Machine Learning Course - Final Project

Primary LanguageJupyter Notebook


Machine Learning Course - Final Project

Artificial Intelligence in Medicine

Pneumonia Classification Based on Chest X-rays

Firstly we load the data from their respective folder paths and store them in 2D arrays:
→ index[0] corresponds to the image array. → index[1] corresponds to the label of said image. → label = 0 corresponds to the "Pneumonia" class. → label = 1 corresponds to the "Normal" class.

Secondly we make a simple plot to take a look at its distribution
data distribution
We can notice that the data is fairly biased to Pneumonia. This means a few things:

  • Results will inevitably be biased to Pneumonia.
  • Overfitting will eventually occur.
  • Data manipulation is very needed for this data.

This can be solved in few ways:

  • Cutting the Pneumonia data to be equal to the Normal data.

    This isn't a viable option since the data quantity is already small.

  • Performing data augmentation on the Normal data to be equal to the Pneumonia data.

    Logically this seems like a good option, but may result in some overfitting to the available Normal features.

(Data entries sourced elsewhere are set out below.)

-- pv_equiv track=rewrite | github.com/pmaupin/playtag | tools/bsdl/makeindex.py | union_x
-- ===== SOURCE A (Python) =====
-- def union_x(s):
--     s = list(s)
--     result = s.pop()
--     while s:
--         a = s.pop()
--         assert len(a) == len(result)
--         result = ''.join(a == b and a or 'x' for a,b in zip(a,result))
--     return result
-- ===== SOURCE B (Python) =====
-- def union_x(s):
--     s = list(s)
--     last = s.pop()          # IndexError on empty input, like the original
--     n = len(last)
--     for t in s:
--         assert len(t) == n  # AssertionError on length mismatch, like the original
--     cols = []
--     for i in range(n):
--         c = last[i]
--         for t in s:
--             if t[i] != c:
--                 c = 'x'
--                 break
--         cols.append(c)
--     return ''.join(cols)
-- ===== Notes on version B (the rewrite author's own statement) =====
-- stated objective: alternative
-- what changed: Column-major construction: for each character position scan all strings once (with early break on first mismatch), instead of row-major repeated pairwise folds that allocate a fresh intermediate string per input string.
import Mathlib
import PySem

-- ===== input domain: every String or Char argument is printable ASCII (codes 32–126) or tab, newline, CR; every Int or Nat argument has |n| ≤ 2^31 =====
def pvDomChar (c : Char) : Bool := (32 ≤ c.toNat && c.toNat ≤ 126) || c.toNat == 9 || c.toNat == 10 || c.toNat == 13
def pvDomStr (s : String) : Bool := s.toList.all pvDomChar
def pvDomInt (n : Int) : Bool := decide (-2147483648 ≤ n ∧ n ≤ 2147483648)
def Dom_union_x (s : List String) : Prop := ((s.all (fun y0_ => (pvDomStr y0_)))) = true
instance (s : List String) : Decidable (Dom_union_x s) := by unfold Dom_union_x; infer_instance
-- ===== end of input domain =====

-- B builds the result column by column (scan all strings per position, break on first
-- mismatch) instead of A's row-major pairwise folds; same cost, no intermediate strings.

-- ===== PORT A =====
-- one loop iteration: 'a == b and a or 'x'' over 1-char strings = (if a = b then a else 'x')
-- (a single char is never falsy, so the and/or idiom is exactly that conditional)
def unionStep (R : List Char) (a : String) : List Char :=
  if a.toList.length = R.length then
    (a.toList.zip R).map (fun p => if p.1 = p.2 then p.1 else 'x')
  else R  -- AssertionError in Python; such inputs are excluded by Pre_union_x

-- repeated s.pop() consumes the list from the end: the popped-off result is s's last
-- element and the while-loop visits the remaining elements back to front = foldl over reverse
def union_x (s : List String) : String :=
  match s.reverse with
  | [] => ""          -- IndexError in Python (pop from an empty list); excluded by Pre_union_x
  | result :: rest => String.ofList (rest.foldl unionStep result.toList)

-- ===== PORT B =====
-- inner 'for t in s: if t[i] != c: c = 'x'; break'
def colScan (ts : List String) (i : Nat) (c : Char) : Char :=
  match ts with
  | [] => c
  | t :: ts => if t.toList.getD i ' ' ≠ c then 'x' else colScan ts i c

-- the asserts in Source B only raise (never change a returned value); such inputs are excluded by Pre_union_x
def union_x_alt (s : List String) : String :=
  match s.getLast? with
  | none => ""        -- IndexError in Python; excluded by Pre_union_x
  | some last =>
    let rest := s.dropLast
    let lastL := last.toList
    String.ofList ((List.range lastL.length).map fun i => colScan rest i (lastL.getD i ' '))

-- ===== PRECONDITION & SPEC =====
-- Pre_ excludes exactly the inputs where A raises: the empty list (IndexError from pop)
-- and lists whose strings do not all have the same length (AssertionError).
def Pre_union_x (s : List String) : Prop :=
  s ≠ [] ∧ ∀ t ∈ s, ∀ u ∈ s, t.toList.length = u.toList.length
instance (s : List String) : Decidable (Pre_union_x s) := by unfold Pre_union_x; infer_instance
def pvWitness_union_x : List String := ["ab", "xb", "ac"]

def Spec_union_x (s : List String) (out : String) : Prop := out = union_x_alt s
instance (s : List String) (out : String) : Decidable (Spec_union_x s out) := by unfold Spec_union_x; infer_instance

-- ===== CLAIM (what is proved, stated in full; the proofs are below) =====
def Claim_equal_union_x : Prop := ∀ (s : List String), Dom_union_x s → Pre_union_x s → Spec_union_x s (union_x s)

-- ===== LEMMAS AND PROOFS =====

lemma unionStep_length (R : List Char) (a : String) (h : a.toList.length = R.length) :
    (unionStep R a).length = R.length := by
  simp [unionStep, h]

lemma fold_length : ∀ (rest : List String) (R : List Char),
    (∀ t ∈ rest, t.toList.length = R.length) →
    (rest.foldl unionStep R).length = R.length := by
  intro rest
  induction rest with
  | nil => intro R _; simp
  | cons a rest ih =>
    intro R h
    have ha := h a (List.mem_cons_self)
    have hl := unionStep_length R a ha
    rw [List.foldl_cons, ih _ (by intro t ht; rw [hl]; exact h t (List.mem_cons_of_mem _ ht)), hl]

lemma unionStep_getD (R : List Char) (a : String) (i : Nat) (hi : i < R.length)
    (h : a.toList.length = R.length) :
    (unionStep R a).getD i ' ' =
      if a.toList.getD i ' ' = R.getD i ' ' then a.toList.getD i ' ' else 'x' := by
  have hia : i < a.toList.length := h ▸ hi
  have hiz : i < (a.toList.zip R).length := by rw [List.length_zip]; omega
  simp only [unionStep, h, List.getD_eq_getElem?_getD]
  rw [List.getElem?_eq_getElem (by simpa using hiz), List.getElem?_eq_getElem hia,
      List.getElem?_eq_getElem hi]
  simp [List.getElem_zip]

lemma fold_getD : ∀ (rest : List String) (R : List Char),
    (∀ t ∈ rest, t.toList.length = R.length) → ∀ i, i < R.length →
    (rest.foldl unionStep R).getD i ' ' =
      if ∀ t ∈ rest, t.toList.getD i ' ' = R.getD i ' ' then R.getD i ' ' else 'x' := by
  intro rest
  induction rest with
  | nil => intro R _ i _; simp
  | cons a rest ih =>
    intro R h i hi
    have ha := h a (List.mem_cons_self)
    have hl := unionStep_length R a ha
    have hrest : ∀ t ∈ rest, t.toList.length = (unionStep R a).length := by
      intro t ht; rw [hl]; exact h t (List.mem_cons_of_mem _ ht)
    rw [List.foldl_cons, ih _ hrest i (hl ▸ hi), unionStep_getD R a i hi ha]
    simp only [List.forall_mem_cons]
    by_cases h1 : a.toList.getD i ' ' = R.getD i ' '
    · simp only [h1, if_true, true_and]
    · simp only [if_neg h1, ite_self]
      rw [if_neg (fun hc => h1 hc.1)]

lemma colScan_spec (ts : List String) (i : Nat) (c : Char) :
    colScan ts i c = if ∀ t ∈ ts, t.toList.getD i ' ' = c then c else 'x' := by
  induction ts with
  | nil => simp [colScan]
  | cons t ts ih =>
    rw [colScan, ih]
    simp only [List.forall_mem_cons]
    by_cases h : t.toList.getD i ' ' = c
    · rw [if_neg (not_not_intro h)]
      simp only [h, true_and]
    · rw [if_pos h, if_neg (fun hc => h hc.1)]

-- ===== VERDICT (by name: the statement is the Claim_ definition above) =====
theorem union_x_spec : Claim_equal_union_x := by
  intro s _ ⟨hne, hlen⟩
  unfold Spec_union_x
  obtain ⟨last, init, rfl⟩ : ∃ last init, s = init ++ [last] := by
    rcases List.eq_nil_or_concat s with h | ⟨init, last, h⟩
    · exact absurd h hne
    · exact ⟨last, init, by simpa [List.concat_eq_append] using h⟩
  have hrev : (init ++ [last]).reverse = last :: init.reverse := by simp
  have hlast : (init ++ [last]).getLast? = some last := by
    simp [List.getLast?_append]
  have hdrop : (init ++ [last]).dropLast = init := by
    simp
  have hmem_last : last ∈ init ++ [last] := by simp
  have hle : ∀ t ∈ init, t.toList.length = last.toList.length := by
    intro t ht; exact hlen t (by simp [ht]) last hmem_last
  have hleR : ∀ t ∈ init.reverse, t.toList.length = last.toList.length := by
    intro t ht; exact hle t (List.mem_reverse.mp ht)
  rw [union_x, union_x_alt, hrev, hlast]
  simp only [hdrop]
  congr 1
  apply List.ext_getElem
  · rw [fold_length _ _ hleR]; simp
  · intro i hi1 hi2
    have hiR : i < last.toList.length := by rw [fold_length _ _ hleR] at hi1; exact hi1
    rw [← List.getD_eq_getElem _ ' ' hi1, ← List.getD_eq_getElem _ ' ' hi2,
        fold_getD _ _ hleR i hiR]
    have : ((List.range last.toList.length).map
        (fun i => colScan init i (last.toList.getD i ' '))).getD i ' ' =
        colScan init i (last.toList.getD i ' ') := by
      rw [List.getD_eq_getElem _ _ (by simpa using hiR)]
      simp
    rw [this, colScan_spec]
    by_cases hall : ∀ t ∈ init, t.toList.getD i ' ' = last.toList.getD i ' '
    · rw [if_pos hall, if_pos (fun t ht => hall t (List.mem_reverse.mp ht))]
    · rw [if_neg hall, if_neg (fun h => hall (fun t ht => h t (List.mem_reverse.mpr ht)))]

Since our data is of type image, the data augmentation methods need to fit the image criteria: data augmentation methods

Data augmentation libraries

  1. Augmentor → time consuming + high cpu usage
  2. Albumentationsused
  3. Imgaug → high cpu usage
  4. AutoAugment (DeepAugment) → errors in importing dependencies

Choice of number of PCA components

pca components
According to the cumulative sum plot of the obtained PCA components, we can see that the variance is almost a constant straight line after roughly 1500 components.
We picked PCA(n_components = 1000)

PCA components = 700, Image dimensions = (80,80):

Cutting the Pneumonia data to be equal to the Normal data.

Scores were as follows:

  • train score = 98.4%
  • test score = 80.0%

PCA components = 1000, Image dimensions = (100,100):

Augmenting the Normal data to be equal to the Pneumonia data.

Scores were as follows:

  • train score = 98.4%
  • test score = 78.0%
  1. svm classifier:

    • train score = 98.11%
    • test score = 78.37%
  2. logistic regression:

    • train score = 97.10%
    • test score = 74.68%
  3. KNN classifier:

    • train score = 96.01%
    • test score = 76.60%
  4. ensemble learning 1.0:

    • train score = 99.25%
    • test score = 77.56%
  5. ensemble learning 2.0 with gradient boosting:

    • train score = 98.66%
    • test score = 75.80%

Important Note

Basic machine learning algorithms in this field are considered outdated given the huge advancements in the field of artificial intelligence. Deep learning models should prove more helpful in such cases.